I learned this morning that I made the mistake of packing wet stuff in the compression pack, so the smell of musty clothing will follow me for the next two days, but the clothes are all still dry. I forgot to pack my camera in the sack as well, and the Palm and Omnisky fortunately remained dry in their ziplock container. But with the laughter of all of us trying to make the best out of a bad situation, the process of drying everything out became more of a party than an adventure into the land of the forlorn. The sight of Holly picking up her sleeping bag and it just running one steady stream of water onto the grass became amusing to both of us. When I looked into her tent and saw the absurdly huge puddles in it, and heard Holly's jestful description of her very own swimming pool, the giggling began. As she proceeded to empty out the tent with a paper cup, the full-fledged laughter began. The woman on the other side of my tent was also in dire straits, but the chamois towel came to the rescue again--that thing absorbs water something wicked!

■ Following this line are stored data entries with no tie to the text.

-- pv_equiv track=rewrite | github.com/rohanshrma222/Graph-Based-Data-Modeling-and-Query-System | backend/database/init_db.py | _delivery_to_order_lookup
-- ===== SOURCE A (Python) =====
-- from typing import Any, Iterable
--
-- def _normalize_text(value: Any) -> str | None:
--     if value is None:
--         return None
--     text = str(value).strip()
--     return text or None
--
-- def _normalize_item_number(value: Any) -> str | None:
--     text = _normalize_text(value)
--     if text is None:
--         return None
--     stripped = text.lstrip("0")
--     return stripped or "0"
--
-- def _delivery_to_order_lookup(raw: dict[str, list[dict[str, Any]]]) -> tuple[dict[str, str], dict[tuple[str, str], str], dict[str, str]]:
--     delivery_to_order: dict[str, str] = {}
--     delivery_item_to_order: dict[tuple[str, str], str] = {}
--     delivery_to_plant: dict[str, str] = {}
--     for row in raw["outbound_delivery_items"]:
--         delivery_id = _normalize_text(row.get("deliveryDocument"))
--         order_id = _normalize_text(row.get("referenceSdDocument"))
--         item_no = _normalize_item_number(row.get("deliveryDocumentItem"))
--         plant_id = _normalize_text(row.get("plant"))
--         if delivery_id and order_id and delivery_id not in delivery_to_order:
--             delivery_to_order[delivery_id] = order_id
--         if delivery_id and order_id and item_no is not None:
--             delivery_item_to_order[(delivery_id, item_no)] = order_id
--         if delivery_id and plant_id and delivery_id not in delivery_to_plant:
--             delivery_to_plant[delivery_id] = plant_id
--     return delivery_to_order, delivery_item_to_order, delivery_to_plant
-- ===== SOURCE B (Python) =====
-- from typing import Any
--
--
-- def _normalize_text(value: Any) -> str | None:
--     if value is None:
--         return None
--     text = str(value).strip()
--     return text or None
--
--
-- def _normalize_item_number(value: Any) -> str | None:
--     text = _normalize_text(value)
--     if text is None:
--         return None
--     stripped = text.lstrip("0")
--     return stripped or "0"
--
--
-- def _delivery_to_order_lookup(raw: dict) -> tuple:
--     rows = raw["outbound_delivery_items"]
--
--     # Pass 1: delivery -> order, first valid pair wins.
--     delivery_to_order: dict = {}
--     for row in rows:
--         delivery_id = _normalize_text(row.get("deliveryDocument"))
--         order_id = _normalize_text(row.get("referenceSdDocument"))
--         if delivery_id and order_id and delivery_id not in delivery_to_order:
--             delivery_to_order[delivery_id] = order_id
--
--     # Pass 2: (delivery, item) -> order, every valid row assigns (last wins).
--     delivery_item_to_order: dict = {}
--     for row in rows:
--         delivery_id = _normalize_text(row.get("deliveryDocument"))
--         order_id = _normalize_text(row.get("referenceSdDocument"))
--         item_no = _normalize_item_number(row.get("deliveryDocumentItem"))
--         if delivery_id and order_id and item_no is not None:
--             delivery_item_to_order[(delivery_id, item_no)] = order_id
--
--     # Pass 3: delivery -> plant, first valid pair wins.
--     delivery_to_plant: dict = {}
--     for row in rows:
--         delivery_id = _normalize_text(row.get("deliveryDocument"))
--         plant_id = _normalize_text(row.get("plant"))
--         if delivery_id and plant_id and delivery_id not in delivery_to_plant:
--             delivery_to_plant[delivery_id] = plant_id
--
--     return delivery_to_order, delivery_item_to_order, delivery_to_plant
-- ===== Notes on version B (the rewrite author's own statement) =====
-- stated objective: alternative
-- what changed: The single fused loop maintaining three dicts at once is replaced by three independent passes over the rows, each building exactly one dict (first-wins guards and last-wins overwrite preserved).
import Mathlib
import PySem

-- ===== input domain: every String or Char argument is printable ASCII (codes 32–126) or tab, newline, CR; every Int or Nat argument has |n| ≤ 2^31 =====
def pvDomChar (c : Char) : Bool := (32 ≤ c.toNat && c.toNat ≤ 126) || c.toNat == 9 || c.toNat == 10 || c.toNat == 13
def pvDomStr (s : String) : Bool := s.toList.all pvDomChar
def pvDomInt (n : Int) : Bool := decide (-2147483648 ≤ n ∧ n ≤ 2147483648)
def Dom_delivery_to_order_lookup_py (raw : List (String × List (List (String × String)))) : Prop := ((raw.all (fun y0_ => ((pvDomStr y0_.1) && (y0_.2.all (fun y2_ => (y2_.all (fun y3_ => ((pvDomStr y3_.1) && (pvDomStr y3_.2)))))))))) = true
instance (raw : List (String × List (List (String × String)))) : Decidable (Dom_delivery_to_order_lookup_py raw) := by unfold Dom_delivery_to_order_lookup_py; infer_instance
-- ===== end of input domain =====

-- B replaces the single fused three-dict loop by three independent single-dict passes over the rows (alternative decomposition, same cost); A raises KeyError when "outbound_delivery_items" is missing, excluded by Pre_.



-- ===== PORT A =====
-- _normalize_text: None stays None; str(value).strip(), empty becomes None.
def pvNormText (value : Option String) : Option String :=
  match value with
  | none => none
  | some v =>
    let text := PySem.Str.strip v
    if text = "" then none else some text

-- _normalize_item_number: text.lstrip("0") ported by hand as dropWhile (= '0')
-- on the character list (exact: lstrip("0") removes exactly the leading '0's).
def pvNormItem (value : Option String) : Option String :=
  match pvNormText value with
  | none => none
  | some text =>
    let stripped := String.ofList (text.toList.dropWhile (fun c => c = '0'))
    if stripped = "" then some "0" else some stripped

-- one fused loop step over the triple-dict state, as in A
def pvStepA
    (st : PySem.Dict String String × PySem.Dict (String × String) String × PySem.Dict String String)
    (row : List (String × String)) :
    PySem.Dict String String × PySem.Dict (String × String) String × PySem.Dict String String :=
  let r := PySem.Dict.mk row
  let delivery_id := pvNormText (r.get? "deliveryDocument")
  let order_id := pvNormText (r.get? "referenceSdDocument")
  let item_no := pvNormItem (r.get? "deliveryDocumentItem")
  let plant_id := pvNormText (r.get? "plant")
  let d1 :=
    match delivery_id, order_id with
    | some d, some o => if st.1.contains d then st.1 else st.1.insert d o
    | _, _ => st.1
  let d2 :=
    match delivery_id, order_id, item_no with
    | some d, some o, some i => st.2.1.insert (d, i) o
    | _, _, _ => st.2.1
  let d3 :=
    match delivery_id, plant_id with
    | some d, some p => if st.2.2.contains d then st.2.2 else st.2.2.insert d p
    | _, _ => st.2.2
  (d1, d2, d3)

def delivery_to_order_lookup_py (raw : List (String × List (List (String × String)))) : (List (String × String)) × (List (String × String × String)) × (List (String × String)) :=
  let rows := (PySem.Dict.mk raw).getD "outbound_delivery_items" []
  let st := rows.foldl pvStepA (PySem.Dict.empty, PySem.Dict.empty, PySem.Dict.empty)
  (st.1.items, st.2.1.items.map (fun p => (p.1.1, p.1.2, p.2)), st.2.2.items)

-- ===== PORT B =====
-- pass 1: delivery -> order, first valid pair wins
def pvPass1 (d : PySem.Dict String String) (row : List (String × String)) : PySem.Dict String String :=
  let r := PySem.Dict.mk row
  match pvNormText (r.get? "deliveryDocument"), pvNormText (r.get? "referenceSdDocument") with
  | some dd, some oo => if d.contains dd then d else d.insert dd oo
  | _, _ => d

-- pass 2: (delivery, item) -> order, last wins
def pvPass2 (d : PySem.Dict (String × String) String) (row : List (String × String)) : PySem.Dict (String × String) String :=
  let r := PySem.Dict.mk row
  match pvNormText (r.get? "deliveryDocument"), pvNormText (r.get? "referenceSdDocument"),
        pvNormItem (r.get? "deliveryDocumentItem") with
  | some dd, some oo, some ii => d.insert (dd, ii) oo
  | _, _, _ => d

-- pass 3: delivery -> plant, first valid pair wins
def pvPass3 (d : PySem.Dict String String) (row : List (String × String)) : PySem.Dict String String :=
  let r := PySem.Dict.mk row
  match pvNormText (r.get? "deliveryDocument"), pvNormText (r.get? "plant") with
  | some dd, some pp => if d.contains dd then d else d.insert dd pp
  | _, _ => d

def delivery_to_order_lookup_py_alt (raw : List (String × List (List (String × String)))) : (List (String × String)) × (List (String × String × String)) × (List (String × String)) :=
  let rows := (PySem.Dict.mk raw).getD "outbound_delivery_items" []
  let delivery_to_order := rows.foldl pvPass1 PySem.Dict.empty
  let delivery_item_to_order := rows.foldl pvPass2 PySem.Dict.empty
  let delivery_to_plant := rows.foldl pvPass3 PySem.Dict.empty
  (delivery_to_order.items,
   delivery_item_to_order.items.map (fun p => (p.1.1, p.1.2, p.2)),
   delivery_to_plant.items)

-- ===== PRECONDITION & SPEC =====
-- A raises KeyError when "outbound_delivery_items" is absent from raw; Pre_ excludes exactly that.
def Pre_delivery_to_order_lookup_py (raw : List (String × List (List (String × String)))) : Prop :=
  (PySem.Dict.mk raw).contains "outbound_delivery_items" = true
instance (raw : List (String × List (List (String × String)))) : Decidable (Pre_delivery_to_order_lookup_py raw) := by unfold Pre_delivery_to_order_lookup_py; infer_instance

def pvWitness_delivery_to_order_lookup_py : (List (String × List (List (String × String)))) :=
  [("outbound_delivery_items", [[("deliveryDocument", "D1"), ("referenceSdDocument", "O1"), ("deliveryDocumentItem", "010"), ("plant", "P1")]])]

def Spec_delivery_to_order_lookup_py (raw : List (String × List (List (String × String)))) (out : (List (String × String)) × (List (String × String × String)) × (List (String × String))) : Prop := out = delivery_to_order_lookup_py_alt raw
instance (raw : List (String × List (List (String × String)))) (out : (List (String × String)) × (List (String × String × String)) × (List (String × String))) : Decidable (Spec_delivery_to_order_lookup_py raw out) := by unfold Spec_delivery_to_order_lookup_py; infer_instance

-- ===== CLAIM (what is proved, stated in full; the proofs are below) =====
def Claim_equal_delivery_to_order_lookup_py : Prop := ∀ (raw : List (String × List (List (String × String)))), Dom_delivery_to_order_lookup_py raw → Pre_delivery_to_order_lookup_py raw → Spec_delivery_to_order_lookup_py raw (delivery_to_order_lookup_py raw)

-- ===== LEMMAS AND PROOFS =====

-- the fused fold is componentwise the three pass folds
theorem pvFold_split (rows : List (List (String × String)))
    (d1 : PySem.Dict String String) (d2 : PySem.Dict (String × String) String)
    (d3 : PySem.Dict String String) :
    rows.foldl pvStepA (d1, d2, d3)
      = (rows.foldl pvPass1 d1, rows.foldl pvPass2 d2, rows.foldl pvPass3 d3) := by
  induction rows generalizing d1 d2 d3 with
  | nil => rfl
  | cons row rest ih =>
      simp only [List.foldl_cons]
      rw [show pvStepA (d1, d2, d3) row = (pvPass1 d1 row, pvPass2 d2 row, pvPass3 d3 row) from rfl]
      exact ih _ _ _

-- ===== VERDICT (by name: the statement is the Claim_ definition above) =====
theorem delivery_to_order_lookup_py_spec : Claim_equal_delivery_to_order_lookup_py := by
  intro raw _ _
  simp only [Spec_delivery_to_order_lookup_py, delivery_to_order_lookup_py,
    delivery_to_order_lookup_py_alt, pvFold_split]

What I would have written at 9PM had I not given up on the wireless thing: Day 3 is usually described to most first-timers as the most difficult day of the ride. In many respects, it is: after almost 200 miles of biking for two days, the third day adds numerous hills to the already difficult distance of 100.4 miles. This time around, we could also add cold rain throughout the morning to the equation. However, both of the times I've done this ride I've found that Day 3 has been the best day for me as a biker. Perhaps it's the proximity to well-known territory, or the knowledge that after the steep climb out of the lunch stop it's all pretty much mild rolling hills to Manassas.
As we boarded the bus that would take us to camp, those in the bus would cheer the next person getting on. There's something very gratifying about walking into a room full of strangers that just start cheering you for no reason. Maybe we should all do that every now and then.
After we reached camp, one of the TeamWorks people got on the bus and explained that we could all sleep in the gym of the High School we'd be staying at, and that there were also classrooms we could use if we wanted to. She also said that those who wanted to stay in tents could do so. When someone asked "What's the protocol for setting up the tents?" she replied "I don't know, ask those people," pointing to those who had already squatted on whatever dry plot of ground was available. Wet sleeping bags, towels, gear, bags and tents covered every vertical surface in sight. The Mobile CityTM had become the Mobile Shantytown.
I found earplugs in my bag. They'll be my salvation as I sleep in this large gym, full of sleepy riders with spaceCrinklers.
[In retrospect, I think it was the absurd amount of rain that fell in such a short amount of time that defined the Ride for a lot of us. It sort of put us all in a situation that was harder than what he had planned for, and yet just about everyone took the option of taking it in stride and finding ways of making the best of it. Having to confront it and continue riding brought back home the real reason why a lot of us are doing this Ride to begin with--to remember those who have died and to celebrate those who continue fighting this disease despite its difficulties. Compared to that life-and-death challenge, a night in the rain, or in a garage with CrinklyCrap, or in a gym full of people who snore, or biking in the rain or with wet gear becomes merely an amusing anecdote.]